## Task
Go over the data below and say how many lines hold the word "positivity". Only the number is needed.

## Provided records

-- pv_equiv track=rewrite | github.com/Havlong/DiscreteMath | maths/fifteen.py | is_gamilton
-- ===== SOURCE A (Python) =====
-- def is_gamilton(graph_to_check):
--     if len(graph_to_check) < 3:
--         return True
--     for i in range(len(graph_to_check)):
--         for j in range(len(graph_to_check)):
--             if i != j:
--                 count_a = 0
--                 count_b = 0
--                 for x in range(len(graph_to_check)):
--                     count_a += graph_to_check[i][x]
--                     count_b += graph_to_check[j][x]
--                     if i == x:
--                         count_a += 1
--                     if j == x:
--                         count_b += 1
--                 if count_a + count_b < len(graph_to_check):
--                     return False
--     return True
-- ===== SOURCE B (Python) =====
-- def is_gamilton(graph_to_check):
--     n = len(graph_to_check)
--     if n < 3:
--         return True
--     degs = [sum(row[x] for x in range(n)) + 1 for row in graph_to_check]
--     m1 = min(degs)
--     degs.remove(m1)
--     m2 = min(degs)
--     return m1 + m2 >= n
-- ===== Notes on version B (the rewrite author's own statement) =====
-- stated objective: alternative
-- what changed: Replaces the all-pairs scan that recomputes both row sums for every ordered pair by computing each row's degree once and checking that the two smallest degrees sum to at least n.
import Mathlib
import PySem

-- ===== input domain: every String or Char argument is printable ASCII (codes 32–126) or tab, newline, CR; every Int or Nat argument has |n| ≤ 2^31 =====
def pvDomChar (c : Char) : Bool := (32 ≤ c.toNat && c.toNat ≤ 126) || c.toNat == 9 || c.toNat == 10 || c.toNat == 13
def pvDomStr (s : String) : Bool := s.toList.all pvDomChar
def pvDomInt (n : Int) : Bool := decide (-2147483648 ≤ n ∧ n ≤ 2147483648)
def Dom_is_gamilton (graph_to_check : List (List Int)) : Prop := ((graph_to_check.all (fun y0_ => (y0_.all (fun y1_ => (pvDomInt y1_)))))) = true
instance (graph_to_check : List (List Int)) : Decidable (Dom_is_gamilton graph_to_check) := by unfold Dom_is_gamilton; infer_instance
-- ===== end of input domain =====

-- B replaces A's all-pairs scan (which recomputes both row sums for every ordered pair)
-- by computing each row's degree once and checking that the two smallest degrees sum to at least n.


-- ===== PORT A =====
-- one step of the inner `for x` loop on one of the two counters (counter for vertex i)
def pairStep (graph_to_check : List (List Int)) (i : Int) (c : Int) (x : Int) : Int :=
  let c := c + PySem.List.pyGetD (PySem.List.pyGetD graph_to_check i []) x 0
  if i = x then c + 1 else c

def is_gamilton (graph_to_check : List (List Int)) : Bool :=
  let n : Int := graph_to_check.length
  if n < 3 then true
  else
    (PySem.List.pyRange 0 n 1).all (fun i =>
      (PySem.List.pyRange 0 n 1).all (fun j =>
        if i ≠ j then
          let cc := (PySem.List.pyRange 0 n 1).foldl
            (fun (c : Int × Int) x => (pairStep graph_to_check i c.1 x, pairStep graph_to_check j c.2 x))
            (0, 0)
          !(cc.1 + cc.2 < n)
        else true))

-- ===== PORT B =====
def is_gamilton_alt (graph_to_check : List (List Int)) : Bool :=
  let n : Int := graph_to_check.length
  if n < 3 then true
  else
    let degs := graph_to_check.map (fun row =>
      ((PySem.List.pyRange 0 n 1).map (fun x => PySem.List.pyGetD row x 0)).sum + 1)
    let m1 := (PySem.List.min? degs (fun y => y)).getD 0
    let degs2 := (PySem.List.remove? degs m1).getD []
    let m2 := (PySem.List.min? degs2 (fun y => y)).getD 0
    decide (n ≤ m1 + m2)

-- ===== PRECONDITION & SPEC =====
-- Pre_ excludes inputs where some row is shorter than the number n of rows: A indexes row[x]
-- for every x < n there and raises IndexError (when n < 3 no row is indexed, so no restriction).
def Pre_is_gamilton (graph_to_check : List (List Int)) : Prop :=
  3 ≤ graph_to_check.length → ∀ row ∈ graph_to_check, graph_to_check.length ≤ row.length
instance (graph_to_check : List (List Int)) : Decidable (Pre_is_gamilton graph_to_check) := by unfold Pre_is_gamilton; infer_instance
def pvWitness_is_gamilton : List (List Int) := [[0,1,1],[1,0,1],[1,1,0]]

def Spec_is_gamilton (graph_to_check : List (List Int)) (out : Bool) : Prop := out = is_gamilton_alt graph_to_check
instance (graph_to_check : List (List Int)) (out : Bool) : Decidable (Spec_is_gamilton graph_to_check out) := by unfold Spec_is_gamilton; infer_instance

-- ===== CLAIM (what is proved, stated in full; the proofs are below) =====
def Claim_equal_is_gamilton : Prop := ∀ (graph_to_check : List (List Int)), Dom_is_gamilton graph_to_check → Pre_is_gamilton graph_to_check → Spec_is_gamilton graph_to_check (is_gamilton graph_to_check)

-- ===== LEMMAS AND PROOFS =====

-- the degree B stores for a row (sum over the first n entries, plus 1)
def degS (n : Int) (row : List Int) : Int :=
  ((PySem.List.pyRange 0 n 1).map (fun x => PySem.List.pyGetD row x 0)).sum + 1

-- A's inner counter loop, run on a single counter, computes degS of that row
lemma foldl_pairStep (g : List (List Int)) (i : Int) (h0 : 0 ≤ i) (hi : i < (g.length : Int)) :
    (PySem.List.pyRange 0 (g.length : Int) 1).foldl (pairStep g i) 0
      = degS (g.length : Int) (PySem.List.pyGetD g i []) := by
  have hfun : pairStep g i = fun c x =>
      c + (PySem.List.pyGetD (PySem.List.pyGetD g i []) x 0 + if (x == i) = true then 1 else 0) := by
    funext c x
    unfold pairStep
    by_cases h : i = x
    · simp [h]; ring
    · simp [h, Ne.symm h]
  rw [hfun, PySem.List.foldl_add, PySem.List.sum_map_add_int, PySem.List.sum_map_ite_one_zero,
    ← List.count_eq_countP, List.count_eq_one_of_mem (PySem.List.nodup_pyRange_one 0 _)
      (PySem.List.mem_pyRange_one.mpr ⟨h0, hi⟩)]
  unfold degS
  push_cast
  ring

-- two values sitting at distinct positions of l: the first minimum and the second minimum
-- bound every such pair from below, and are themselves such a pair
lemma pair_min_iff (l : List Int) (n : Int) (m1 m2 : Int)
    (hm1 : PySem.List.min? l (fun y => y) = some m1)
    (hm2 : PySem.List.min? (l.erase m1) (fun y => y) = some m2) :
    (∀ p q : Nat, (_ : p < l.length) → (_ : q < l.length) → p ≠ q → n ≤ l[p] + l[q])
      ↔ n ≤ m1 + m2 := by
  have hm1mem : m1 ∈ l := PySem.List.min?_mem hm1
  have hm1min : ∀ y ∈ l, m1 ≤ y := PySem.List.min?_isMin hm1
  have hm2mem : m2 ∈ l.erase m1 := PySem.List.min?_mem hm2
  have hm2min : ∀ y ∈ l.erase m1, m2 ≤ y := PySem.List.min?_isMin hm2
  constructor
  · intro h
    have hi0 : l.idxOf m1 < l.length := List.idxOf_lt_length_of_mem hm1mem
    have hval : l[l.idxOf m1] = m1 := List.getElem_idxOf hi0
    have herase : l.erase m1 = l.eraseIdx (l.idxOf m1) := List.erase_eq_eraseIdx_of_idxOf rfl
    rw [herase] at hm2mem
    obtain ⟨q, hq, hqne, hqval⟩ := List.mem_eraseIdx_iff_getElem.mp hm2mem
    have := h (l.idxOf m1) q hi0 hq (Ne.symm hqne)
    rw [hval, hqval] at this
    exact this
  · intro hn p q hp hq hpq
    have h1p : m1 ≤ l[p] := hm1min _ (List.getElem_mem hp)
    have h1q : m1 ≤ l[q] := hm1min _ (List.getElem_mem hq)
    by_cases hbp : l[p] = m1
    · by_cases hbq : l[q] = m1
      · -- m1 occurs at the two distinct positions p and q, so m2 ≤ m1
        have hmem' : m1 ∈ l.eraseIdx p :=
          List.mem_eraseIdx_iff_getElem.mpr ⟨q, hq, hpq.symm, hbq⟩
        have hcnt : 2 ≤ l.count m1 := by
          have hperm := (List.getElem_cons_eraseIdx_perm hp).count_eq m1
          have : 0 < (l.eraseIdx p).count m1 := List.count_pos_iff.mpr hmem'
          simp [hbp] at hperm
          omega
        have : 0 < (l.erase m1).count m1 := by
          rw [List.count_erase_self]; omega
        have h2le : m2 ≤ m1 := hm2min _ (List.count_pos_iff.mp this)
        omega
      · have h2q : m2 ≤ l[q] :=
          hm2min _ ((List.mem_erase_of_ne hbq).mpr (List.getElem_mem hq))
        omega
    · have h2p : m2 ≤ l[p] :=
        hm2min _ ((List.mem_erase_of_ne hbp).mpr (List.getElem_mem hp))
      omega

-- A's boolean, characterised as the all-distinct-pairs degree condition (for n ≥ 3)
lemma A_iff (g : List (List Int)) (h3 : ¬ ((g.length : Int) < 3)) :
    (is_gamilton g = true ↔
      ∀ p q : Nat, (hp : p < g.length) → (hq : q < g.length) → p ≠ q →
        (g.length : Int) ≤ degS (g.length : Int) g[p] + degS (g.length : Int) g[q]) := by
  unfold is_gamilton
  simp only [h3, if_false, List.all_eq_true, PySem.List.mem_pyRange_one]
  constructor
  · intro h p q hp hq hpq
    have hi : (0 : Int) ≤ (p : Int) ∧ (p : Int) < (g.length : Int) := by
      constructor <;> [positivity; exact_mod_cast hp]
    have hj : (0 : Int) ≤ (q : Int) ∧ (q : Int) < (g.length : Int) := by
      constructor <;> [positivity; exact_mod_cast hq]
    have hne : (p : Int) ≠ (q : Int) := by exact_mod_cast hpq
    have := h (p : Int) hi (q : Int) hj
    rw [if_pos hne] at this
    rw [PySem.List.foldl_prod_mk, foldl_pairStep g _ hi.1 hi.2, foldl_pairStep g _ hj.1 hj.2] at this
    simp only [Bool.not_eq_eq_eq_not, Bool.not_true, decide_eq_false_iff_not, not_lt] at this
    rw [PySem.List.pyGetD_eq_getElem g [] hi.1 hi.2, PySem.List.pyGetD_eq_getElem g [] hj.1 hj.2] at this
    simpa using this
  · intro h i hi j hj
    by_cases hne : i ≠ j
    · rw [if_pos hne]
      rw [PySem.List.foldl_prod_mk, foldl_pairStep g _ hi.1 hi.2, foldl_pairStep g _ hj.1 hj.2]
      simp only [Bool.not_eq_eq_eq_not, Bool.not_true, decide_eq_false_iff_not, not_lt]
      rw [PySem.List.pyGetD_eq_getElem g [] hi.1 hi.2, PySem.List.pyGetD_eq_getElem g [] hj.1 hj.2]
      have hp : i.toNat < g.length := by omega
      have hq : j.toNat < g.length := by omega
      have hpq : i.toNat ≠ j.toNat := by omega
      exact h i.toNat j.toNat hp hq hpq
    · rw [if_neg hne]

-- ===== VERDICT (by name: the statement is the Claim_ definition above) =====
theorem is_gamilton_spec : Claim_equal_is_gamilton := by
  intro g _ _
  unfold Spec_is_gamilton
  by_cases h3 : (g.length : Int) < 3
  · unfold is_gamilton is_gamilton_alt
    simp [h3]
  · -- set up B's two minima
    set n : Int := (g.length : Int) with hn
    set degs : List Int := g.map (fun row =>
      ((PySem.List.pyRange 0 n 1).map (fun x => PySem.List.pyGetD row x 0)).sum + 1) with hdegs
    have hlen : degs.length = g.length := by simp [hdegs]
    have hne : degs ≠ [] := by
      intro h; rw [h] at hlen; simp at hlen; omega
    obtain ⟨m1, hm1⟩ : ∃ m1, PySem.List.min? degs (fun y => y) = some m1 := by
      cases h : PySem.List.min? degs (fun y => y) with
      | none => exact absurd ((PySem.List.min?_eq_none_iff _ _).mp h) hne
      | some m => exact ⟨m, rfl⟩
    have hm1mem : m1 ∈ degs := PySem.List.min?_mem hm1
    have hrem : PySem.List.remove? degs m1 = some (degs.erase m1) :=
      PySem.List.remove?_eq_some_erase degs m1 hm1mem
    have hne2 : degs.erase m1 ≠ [] := by
      intro h
      have := List.length_erase_of_mem hm1mem
      rw [h] at this; simp at this; omega
    obtain ⟨m2, hm2⟩ : ∃ m2, PySem.List.min? (degs.erase m1) (fun y => y) = some m2 := by
      cases h : PySem.List.min? (degs.erase m1) (fun y => y) with
      | none => exact absurd ((PySem.List.min?_eq_none_iff _ _).mp h) hne2
      | some m => exact ⟨m, rfl⟩
    have hB : is_gamilton_alt g = decide (n ≤ m1 + m2) := by
      unfold is_gamilton_alt
      rw [if_neg h3]
      simp only [← hdegs, ← hn, hm1, hrem, Option.getD_some, hm2]
    rw [Bool.eq_iff_iff, hB, A_iff g h3, decide_eq_true_eq]
    have hdeg_get : ∀ (p : Nat) (hp : p < g.length),
        degS n g[p] = degs[p]'(by omega) := by
      intro p hp
      simp [hdegs, degS, List.getElem_map]
    constructor
    · intro h
      refine (pair_min_iff degs n m1 m2 hm1 hm2).mp ?_
      intro p q hp hq hpq
      have hp' : p < g.length := by omega
      have hq' : q < g.length := by omega
      have := h p q hp' hq' hpq
      rw [hdeg_get p hp', hdeg_get q hq'] at this
      exact this
    · intro h p q hp hq hpq
      rw [hdeg_get p hp, hdeg_get q hq]
      exact (pair_min_iff degs n m1 m2 hm1 hm2).mpr h p q (by omega) (by omega) hpq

## Response to this task
2